Linux hst623 3.4.6-1.fc16.x86_64 #1 SMP Fri Jul 20 12:58:04 UTC 2012 x86_64 x86_64 x86_64 GNU/Linux

top - 17:58:05 up  2:17,  2 users,  load average: 24.82, 25.66, 26.34
Tasks: 576 total,   6 running, 570 sleeping,   0 stopped,   0 zombie
Cpu(s): 25.6%us, 10.4%sy,  0.0%ni, 60.2%id,  0.0%wa,  2.2%hi,  1.6%si,  0.0%st
Mem:  132032544k total, 91066796k used, 40965748k free,    84332k buffers
Swap:  8191996k total,        0k used,  8191996k free, 11397696k cached
Comment 1 Konstantin Svist 2012-08-03 02:00:17 UTC
Created attachment 76721 [details]
lspci -nnn -vvv
Comment 2 Konstantin Svist 2012-08-03 20:41:33 UTC
Version 3.4.2-1 still has load ~5-6, so the latest regression is between that and 3.4.6-1
Still checking other versions
Comment 3 Konstantin Svist 2012-08-03 22:43:54 UTC
Load from ~1 to ~6 seems to originate somewhere between 2.6.38.6-26.rc1.fc15 and 2.6.43.8-1.fc15 -- can't find easily installable versions inbetween those so far
Comment 4 Konstantin Svist 2012-08-08 01:42:39 UTC
After testing many different kernel versions, I'm more confused than ever.
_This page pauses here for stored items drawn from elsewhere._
-- pv_equiv track=rewrite | github.com/mechauk418/BOJ | 프로그래머스/unrated/172927. 광물 캐기/광물 캐기.py | solution
-- ===== SOURCE A (Python) =====
-- def list_div(lst,n):
--     return [lst[i:i+n] for i in range(0,len(lst),n)]
--
-- def solution(picks, minerals):
--     answer = 0
--     sum_gok = sum(picks)
--
--     if len(minerals) > sum_gok * 5:
--         minerals = minerals[:sum_gok*5]
--
--     min_5 = list_div(minerals,5)
--     mine_list = []
--     for i in min_5:
--         sum_ = 0
--         for j in i:
--             if j=='stone':
--                 sum_ += 1
--             elif j=='iron':
--                 sum_ += 5
--             else:
--                 sum_ +=25
--
--         mine_list.append([i,sum_])
--
--     mine_list.sort(key=lambda x:(-x[1]))
--
--     dia,ir,st = picks
--
--     while dia > 0:
--         if mine_list:
--             elem = mine_list.pop(0)
--             for i in elem[0]:
--                 answer +=1
--         dia -=1
--
--     while ir > 0:
--         if mine_list:
--             elem = mine_list.pop(0)
--             for i in elem[0]:
--                 if i == 'diamond':
--                     answer += 5
--                 else:
--                     answer +=1
--
--         ir -= 1
--
--     while st > 0:
--         if mine_list:
--             elem = mine_list.pop(0)
--             for i in elem[0]:
--                 if i == 'diamond':
--                     answer += 25
--                 elif i == 'iron':
--                     answer +=5
--                 else:
--                     answer +=1
--         st -= 1
--
--
--     return answer
-- ===== SOURCE B (Python) =====
-- def solution(picks, minerals):
--     d, i, s = picks
--     minerals = minerals[:(d + i + s) * 5]
--     VALUE = {'stone': 1, 'iron': 5}
--     chunks = []
--     freq = {}
--     for j in range(0, len(minerals), 5):
--         c = minerals[j:j + 5]
--         w = sum(VALUE.get(m, 25) for m in c)
--         chunks.append((c, w))
--         freq[w] = freq.get(w, 0) + 1
--     t1 = max(d, 0)
--     t2 = t1 + max(i, 0)
--     t3 = t2 + max(s, 0)
--     COST_IRON = {'diamond': 5}
--     COST_STONE = {'diamond': 25, 'iron': 5}
--     seen = {}
--     answer = 0
--     for c, w in chunks:
--         pos = sum(n for v, n in freq.items() if v > w) + seen.get(w, 0)
--         seen[w] = seen.get(w, 0) + 1
--         if pos < t1:
--             answer += len(c)
--         elif pos < t2:
--             answer += sum(COST_IRON.get(m, 1) for m in c)
--         elif pos < t3:
--             answer += sum(COST_STONE.get(m, 1) for m in c)
--     return answer
-- ===== Notes on version B (the rewrite author's own statement) =====
-- stated objective: alternative
-- what changed: Replaces A's stable comparison sort of the chunk list plus three destructive while-loops with pop(0) by a sort-free histogram ranking: one pass builds the (chunk, weight) pairs and a weight-frequency dict, then each chunk's stable rank is computed as (# chunks of strictly greater weight, summed from the histogram) + (# earlier equal-weight chunks from a running counter) and its pick tier is read off cumulative thresholds.
import Mathlib
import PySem
theorem shapeA (s : String) :
    ambiguousCoordinates s =
      (PySem.List.pyRange 1 ((PySem.List.slice s.toList (some 1) (some (-1))).length : Int) 1).flatMap (fun i =>
        (PySem.List.pyRange 0 i 1).flatMap (fun j =>
          ((PySem.List.pyRange i ((PySem.List.slice s.toList (some 1) (some (-1))).length : Int) 1).filter (fun k =>
              pvCheckA (pvLeftA (PySem.List.slice s.toList (some 1) (some (-1))) i j) &&
              pvCheckA (pvRightA (PySem.List.slice s.toList (some 1) (some (-1))) i k))).map (fun k =>
            pvFmt (pvLeftA (PySem.List.slice s.toList (some 1) (some (-1))) i j)
                  (pvRightA (PySem.List.slice s.toList (some 1) (some (-1))) i k)))) := by
  unfold ambiguousCoordinates pvLeftA pvRightA
  simp only [PySem.List.foldl_append_if, PySem.List.foldl_append_eq_flatMap]
  simp

theorem main_eq (s : String) : ambiguousCoordinates s = ambiguousCoordinates_alt s := by
  rw [shapeA]
  unfold ambiguousCoordinates_alt
  rw [combine_eq]
  apply List.flatMap_congr
  intro i hi
  rw [PySem.List.mem_pyRange_one] at hi
  rw [per_i _ i hi.1 hi.2]
  have h1 : (0 : Int) ≤ i := by omega
  have hl : PySem.List.slice (PySem.List.slice s.toList (some 1) (some (-1))) none (some i) ≠ [] := by
    rw [PySem.List.slice_to _ h1]
    apply List.ne_nil_of_length_pos
    rw [List.length_take]
    omega
  have hr : PySem.List.slice (PySem.List.slice s.toList (some 1) (some (-1))) (some i) none ≠ [] := by
    rw [PySem.List.slice_from _ h1]
    apply List.ne_nil_of_length_pos
    rw [List.length_drop]
    omega
  rw [candsF_eq_candsB _ hl, candsF_eq_candsB _ hr]

-- ===== VERDICT (by name: the statement is the Claim_ definition above) =====
theorem ambiguousCoordinates_spec : Claim_equal_ambiguousCoordinates := by
  intro s _
  show ambiguousCoordinates s = ambiguousCoordinates_alt s
  exact main_eq s
-- pv_equiv track=rewrite | github.com/jorgeramirez/cs-gym | algo-expert/largest-range.py | largest_range_v1
-- ===== SOURCE A (Python) =====
-- def get_delta(range_desc):
--     """
--     Computes the length of the given range. The lenght means how many numbers are in
--     the range.
--     """
--     if range_desc[0] < 0 and range_desc[1] >= 0:
--         delta = abs(range_desc[0] - range_desc[1])
--
--         if range_desc[1] == 0:
--             delta += 1
--         return delta
--     return range_desc[1] - range_desc[0] + 1
--
-- def sort_array(array):
--     array.sort()
--
-- def largest_range_v1(array):
--     """
--       Time: O(nlogn)
--       Space: O(1)
--
--       This alternative sorts the array first.
--         1. sort the array
--         2. iterate over the array and create groups of items that form a range
--         3. return the largest group
--     """
--     if array == None:
--         return [0, 0]
--
--     if len(array) == 0:
--         return [0, 0]
--
--     sort_array(array)
--     range_found = [array[0], array[0]]
--     current_range = [array[0], array[0]]
--
--     for i in range(1, len(array)):
--         delta = array[i] - current_range[1]
--
--         if delta == 1 or delta == 0:  # delta=0 handles repited numbers
--             current_range[1] = array[i]
--         else:
--             delta_current = get_delta(current_range)
--             delta_found = get_delta(range_found)
--
--             if delta_current > delta_found:
--                 range_found = current_range.copy()  # avoid reference issues!!!
--             current_range[0] = array[i]
--             current_range[1] = array[i]
--
--     delta_current = get_delta(current_range)
--     delta_found = get_delta(range_found)
--
--     if delta_current > delta_found:
--         return current_range
--     return range_found
-- ===== SOURCE B (Python) =====
-- def get_delta(range_desc):
--     """Length measure of a range, as this module defines it."""
--     if range_desc[0] < 0 and range_desc[1] >= 0:
--         delta = abs(range_desc[0] - range_desc[1])
--         if range_desc[1] == 0:
--             delta += 1
--         return delta
--     return range_desc[1] - range_desc[0] + 1
--
-- def largest_range_v1(array):
--     """
--     Hash-set version: no sorting; put everything in a set, expand a run only from
--     its start (num-1 absent), keep the best by (delta, smaller start).
--     Does not mutate the input (the original sorts it in place).
--     """
--     if array is None or len(array) == 0:
--         return [0, 0]
--     s = set(array)
--     best = None
--     best_delta = 0
--     for num in s:
--         if num - 1 in s:
--             continue
--         end = num
--         while end + 1 in s:
--             end += 1
--         delta = get_delta([num, end])
--         if best is None or delta > best_delta or (delta == best_delta and num < best[0]):
--             best = [num, end]
--             best_delta = delta
--     return best
-- ===== Notes on version B (the rewrite author's own statement) =====
-- stated objective: alternative
-- what changed: A sorts the array and scans it for maximal consecutive groups; B never sorts: it builds a hash set and expands a run only from each range start (num-1 absent), keeping the best by the module's get_delta and, on a delta tie, the smaller start (exactly A's first-group-wins rule).
import Mathlib
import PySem
-- pv_equiv track=rewrite | github.com/AmolNarang/absa_and_opinion_mining_api | loco_nlp/preprocessing/dict_processor.py | dict_max
-- ===== SOURCE A (Python) =====
-- def dict_max(dic_list):
--     result = {}
--     for dic in dic_list:
--         for word, count in dic.items():
--             if word not in result:
--                 result[word] = []
--             result[word].append(count)
--
--     for word, count_list in dict(result).items():
--         result[word] = max(count_list)
--
--     return result
-- ===== SOURCE B (Python) =====
-- def dict_max(dic_list):
--     # single pass: keep only the running maximum per word
--     result = {}
--     for dic in dic_list:
--         for word, count in dic.items():
--             if word not in result:
--                 result[word] = count
--             else:
--                 result[word] = max(result[word], count)
--     return result
-- ===== Notes on version B (the rewrite author's own statement) =====
-- stated objective: simpler
-- what changed: B keeps a single running maximum per word in one pass, eliminating A's intermediate per-word count lists and its whole second reduction pass over the dict.
import Mathlib
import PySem

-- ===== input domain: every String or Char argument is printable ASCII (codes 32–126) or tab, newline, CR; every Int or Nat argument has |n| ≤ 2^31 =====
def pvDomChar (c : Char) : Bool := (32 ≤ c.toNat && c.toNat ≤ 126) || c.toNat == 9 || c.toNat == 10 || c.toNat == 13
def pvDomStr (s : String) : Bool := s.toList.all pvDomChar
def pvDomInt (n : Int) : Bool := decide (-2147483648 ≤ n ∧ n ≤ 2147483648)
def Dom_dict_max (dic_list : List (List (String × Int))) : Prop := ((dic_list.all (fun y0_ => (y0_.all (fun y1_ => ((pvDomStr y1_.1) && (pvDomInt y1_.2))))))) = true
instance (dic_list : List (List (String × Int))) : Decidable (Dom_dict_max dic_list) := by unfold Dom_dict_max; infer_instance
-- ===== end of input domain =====

-- B replaces A's two-pass group-then-reduce (per-word count lists, then a max over each list)
-- by a single pass keeping one running maximum per word; objective: simpler.


-- ===== PORT A =====
-- max(count_list); every count_list A builds is nonempty, so the default 0 is never read
def pymaxA (l : List Int) : Int := (PySem.List.max? l id).getD 0

def dict_max (dic_list : List (List (String × Int))) : List (String × Int) :=
  -- first loop: 'if word not in result: result[word] = []; result[word].append(count)'
  -- is exactly Dict.modify with default [] (insert f(get(k, [])), new keys appended at the end)
  let result : PySem.Dict String (List Int) :=
    dic_list.foldl (fun r dic =>
      dic.foldl (fun r p => r.modify p.1 [] (· ++ [p.2])) r) PySem.Dict.empty
  -- second loop: 'for word, count_list in dict(result).items(): result[word] = max(count_list)';
  -- each key occurs once in items and the assignment changes the value type, so the port
  -- rebuilds the dict in the same iteration order (insert keeps insertion order)
  (result.items.foldl (fun (acc : PySem.Dict String Int) p =>
      acc.insert p.1 (pymaxA p.2)) PySem.Dict.empty).items

-- ===== PORT B =====
def dict_max_alt (dic_list : List (List (String × Int))) : List (String × Int) :=
  (dic_list.foldl (fun (r : PySem.Dict String Int) dic =>
      dic.foldl (fun r p =>
        if r.contains p.1 then r.insert p.1 (max (r.getD p.1 0) p.2)
        else r.insert p.1 p.2) r) PySem.Dict.empty).items

-- ===== PRECONDITION & SPEC =====
def Spec_dict_max (dic_list : List (List (String × Int))) (out : List (String × Int)) : Prop := out = dict_max_alt dic_list
instance (dic_list : List (List (String × Int))) (out : List (String × Int)) : Decidable (Spec_dict_max dic_list out) := by unfold Spec_dict_max; infer_instance

-- ===== CLAIM (what is proved, stated in full; the proofs are below) =====
def Claim_equal_dict_max : Prop := ∀ (dic_list : List (List (String × Int))), Dom_dict_max dic_list → Spec_dict_max dic_list (dict_max dic_list)

-- ===== LEMMAS AND PROOFS =====

-- the abstraction: take the max of every stored count list
def pvF (d : PySem.Dict String (List Int)) : PySem.Dict String Int :=
  PySem.Dict.mk (d.items.map (fun p => (p.1, pymaxA p.2)))

def pvStepA (r : PySem.Dict String (List Int)) (p : String × Int) : PySem.Dict String (List Int) :=
  r.modify p.1 [] (· ++ [p.2])

def pvStepB (r : PySem.Dict String Int) (p : String × Int) : PySem.Dict String Int :=
  if r.contains p.1 then r.insert p.1 (max (r.getD p.1 0) p.2)
  else r.insert p.1 p.2

lemma pv_max?_cons : ∀ (xs : List Int) (x : Int),
    PySem.List.max? (x :: xs) id = some (xs.foldl max x) := by
  intro xs
  induction xs with
  | nil => intro x; rfl
  | cons y ys ih =>
    intro x
    have h1 := ih (max x y)
    have hstep : PySem.List.max? (x :: y :: ys) id = PySem.List.max? (max x y :: ys) id := by
      simp only [PySem.List.max?, List.foldl_cons]
      by_cases h : x < y
      · simp [h, max_eq_right h.le]
      · simp [h, max_eq_left (not_lt.1 h)]
    rw [hstep, h1, List.foldl_cons]

lemma pymaxA_append (l : List Int) (c : Int) (h : l ≠ []) :
    pymaxA (l ++ [c]) = max (pymaxA l) c := by
  obtain ⟨x, xs, rfl⟩ := List.exists_cons_of_ne_nil h
  simp [pymaxA, List.cons_append, pv_max?_cons xs x, pv_max?_cons (xs ++ [c]) x, List.foldl_append]

lemma pv_get?_F (d : PySem.Dict String (List Int)) (w : String) :
    (pvF d).get? w = (d.get? w).map pymaxA := by
  show Option.map (fun x => x.2)
      (List.find? (fun p => p.1 == w) ((d.items).map (fun p => (p.1, pymaxA p.2)))) = _
  rw [List.find?_map]
  have hcomp : ((fun (p : String × Int) => p.1 == w) ∘
      (fun (p : String × List Int) => (p.1, pymaxA p.2))) = (fun p => p.1 == w) := rfl
  rw [hcomp]
  show _ = Option.map pymaxA (Option.map (fun x => x.2) (List.find? (fun p => p.1 == w) d.items))
  rcases h : List.find? (fun p => p.1 == w) d.items with _ | p <;> rw [h] <;> rfl

lemma pv_contains_F (d : PySem.Dict String (List Int)) (w : String) :
    (pvF d).contains w = d.contains w := by
  rw [PySem.Dict.contains_eq_isSome_get?, PySem.Dict.contains_eq_isSome_get?, pv_get?_F]
  rcases d.get? w <;> simp

-- one element step: the abstraction commutes with the two loop bodies
lemma pv_step (d : PySem.Dict String (List Int)) (p : String × Int)
    (hinv : ∀ q ∈ d.items, q.2 ≠ []) :
    pvF (pvStepA d p) = pvStepB (pvF d) p ∧ (∀ q ∈ (pvStepA d p).items, q.2 ≠ []) := by
  rcases hg : d.get? p.1 with _ | l
  · -- new key: both sides append
    have hc : d.contains p.1 = false := by
      rw [PySem.Dict.contains_eq_isSome_get?, hg]; rfl
    have hgd : d.getD p.1 [] = [] := PySem.Dict.getD_of_not_contains d [] hc
    have hitems : (pvStepA d p).items = d.items ++ [(p.1, [p.2])] := by
      rw [pvStepA, PySem.Dict.modify, hgd]
      exact PySem.Dict.items_insert_of_not_contains d _ hc
    refine ⟨?_, ?_⟩
    · have hcF : (pvF d).contains p.1 = false := by rw [pv_contains_F]; exact hc
      have hB : pvStepB (pvF d) p = (pvF d).insert p.1 p.2 := by
        rw [pvStepB, hcF]; simp
      apply PySem.Dict.ext
      rw [hB, PySem.Dict.items_insert_of_not_contains _ _ hcF]
      show (pvStepA d p).items.map (fun p => (p.1, pymaxA p.2)) = _
      rw [hitems, List.map_append]
      rfl
    · intro q hq
      rw [hitems] at hq
      rcases List.mem_append.1 hq with h | h
      · exact hinv q h
      · simp at h; subst h; simp
  · -- existing key: both sides overwrite in place
    have hc : d.contains p.1 = true := by
      rw [PySem.Dict.contains_eq_isSome_get?, hg]; rfl
    have hl : l ≠ [] := hinv _ (PySem.Dict.mem_items_of_get?_eq_some d hg)
    have hgd : d.getD p.1 [] = l := PySem.Dict.getD_of_get?_eq_some d [] hg
    have hitems : (pvStepA d p).items
        = d.items.map (fun q => if q.1 == p.1 then (p.1, l ++ [p.2]) else q) := by
      rw [pvStepA, PySem.Dict.modify, hgd]
      exact PySem.Dict.items_insert_of_contains d _ hc
    refine ⟨?_, ?_⟩
    · have hcF : (pvF d).contains p.1 = true := by rw [pv_contains_F]; exact hc
      have hgF : (pvF d).getD p.1 0 = pymaxA l := by
        rw [PySem.Dict.getD_eq_get?_getD, pv_get?_F, hg]; rfl
      have hB : pvStepB (pvF d) p = (pvF d).insert p.1 (max (pymaxA l) p.2) := by
        rw [pvStepB, hcF, hgF]; simp
      apply PySem.Dict.ext
      rw [hB, PySem.Dict.items_insert_of_contains _ _ hcF]
      show (pvStepA d p).items.map (fun p => (p.1, pymaxA p.2)) = _
      rw [hitems]
      show _ = ((d.items.map (fun p => (p.1, pymaxA p.2))).map
        (fun q => if q.1 == p.1 then (p.1, max (pymaxA l) p.2) else q))
      rw [List.map_map, List.map_map]
      apply List.map_congr_left
      intro q _
      by_cases hk : q.1 == p.1 <;>
        simp [Function.comp, hk, pymaxA_append l p.2 hl]
    · intro q hq
      rw [hitems] at hq
      obtain ⟨q', hq', hmap⟩ := List.mem_map.1 hq
      by_cases hk : q'.1 == p.1
      · rw [if_pos hk] at hmap; subst hmap; simp [hl]
      · rw [if_neg hk] at hmap; subst hmap; exact hinv _ hq'

-- the abstraction commutes with a whole pass over a flat list of (word, count) pairs
lemma pv_loop (L : List (String × Int)) :
    ∀ (d : PySem.Dict String (List Int)), (∀ q ∈ d.items, q.2 ≠ []) →
      pvF (L.foldl pvStepA d) = L.foldl pvStepB (pvF d)
      ∧ (∀ q ∈ (L.foldl pvStepA d).items, q.2 ≠ []) := by
  induction L with
  | nil => intro d h; exact ⟨rfl, h⟩
  | cons p L ih =>
    intro d h
    obtain ⟨hs, hinv⟩ := pv_step d p h
    obtain ⟨h1, h2⟩ := ih (pvStepA d p) hinv
    exact ⟨by simp only [List.foldl_cons, h1, hs], h2⟩

-- the nested loops of both ports are the flat loop over the concatenation
lemma pv_nestA (dl : List (List (String × Int))) (d : PySem.Dict String (List Int)) :
    dl.foldl (fun r dic => dic.foldl (fun r p => r.modify p.1 [] (· ++ [p.2])) r) d
      = dl.flatten.foldl pvStepA d := by
  rw [List.foldl_flatten]; rfl

lemma pv_nestB (dl : List (List (String × Int))) (d : PySem.Dict String Int) :
    dl.foldl (fun r dic => dic.foldl (fun r p =>
        if r.contains p.1 then r.insert p.1 (max (r.getD p.1 0) p.2)
        else r.insert p.1 p.2) r) d
      = dl.flatten.foldl pvStepB d := by
  rw [List.foldl_flatten]; rfl

lemma pv_nodup_keys (dl : List (List (String × Int))) :
    (dl.flatten.foldl pvStepA PySem.Dict.empty).keys.Nodup := by
  have := PySem.Dict.nodup_keys_foldl_modify_key (dl.flatten) (fun p => p.1)
    ([] : List Int) (fun _ p => (· ++ [p.2])) PySem.Dict.empty
    (by simp [PySem.Dict.keys_empty])
  simpa [pvStepA] using this

-- ===== VERDICT (by name: the statement is the Claim_ definition above) =====
theorem dict_max_spec : Claim_equal_dict_max := by
  intro dl _
  unfold Spec_dict_max dict_max dict_max_alt
  rw [pv_nestA, pv_nestB]
  show (List.foldl (fun acc p => acc.insert p.1 (pymaxA p.2)) PySem.Dict.empty
      (dl.flatten.foldl pvStepA PySem.Dict.empty).items).items
    = (dl.flatten.foldl pvStepB PySem.Dict.empty).items
  obtain ⟨hF, _⟩ := pv_loop dl.flatten PySem.Dict.empty (by intro q hq; simp [PySem.Dict.empty] at hq)
  have hnd : ((dl.flatten.foldl pvStepA PySem.Dict.empty).items.map (fun p => p.1)).Nodup := by
    have := pv_nodup_keys dl
    simpa [PySem.Dict.keys] using this
  have hfresh : ∀ p ∈ (dl.flatten.foldl pvStepA PySem.Dict.empty).items,
      (PySem.Dict.empty : PySem.Dict String Int).contains p.1 = false := by
    intro p _; simp [PySem.Dict.contains_empty]
  have hitems := PySem.Dict.items_foldl_insert_fresh
    ((dl.flatten.foldl pvStepA PySem.Dict.empty).items) (fun p => p.1) (fun p => pymaxA p.2)
    PySem.Dict.empty hfresh hnd
  rw [hitems]
  have hE : (pvF PySem.Dict.empty : PySem.Dict String Int) = PySem.Dict.empty := rfl
  rw [hE] at hF
  rw [← hF]
  rfl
Same kernel version on F14 and F16 (2.6.35.14-97.fc14.x86_64) gives me very different results. The main culprit seems to be nginx process, which (according to sysprof) calls __close_nocancel -> kernel. In F14, it takes up ~5%, but in F16 (same kernel!) it takes up ~57% (most of which seems to be used on __mutex_lock_common.clone.5 35% and do_raw_spin_lock 13%)

Load averages:
f14: 4.70, 5.60, 5.95
f16: 36.99, 36.37, 32.72

Can anyone help?
Comment 5 Alan 2012-08-09 13:33:06 UTC

*** This bug has been marked as a duplicate of bug 45001 ***
Comment 6 Konstantin Svist 2012-08-09 16:39:58 UTC
Excuse me, I saw that bug and it's not my case at all - my system is NOT idle and the load actually IS high, as referenced by top and sysprof
Comment 7 Konstantin Svist 2013-01-22 20:02:13 UTC
By looking at vmstat output, it seems in retrospect that old kernels had calculated the load average incorrectly (or differently). With 40 tasks running, load average was reported in the single digits.
Latest kernel versions (3.6, at least) seems to average out number of tasks running over time period and reports that as load average.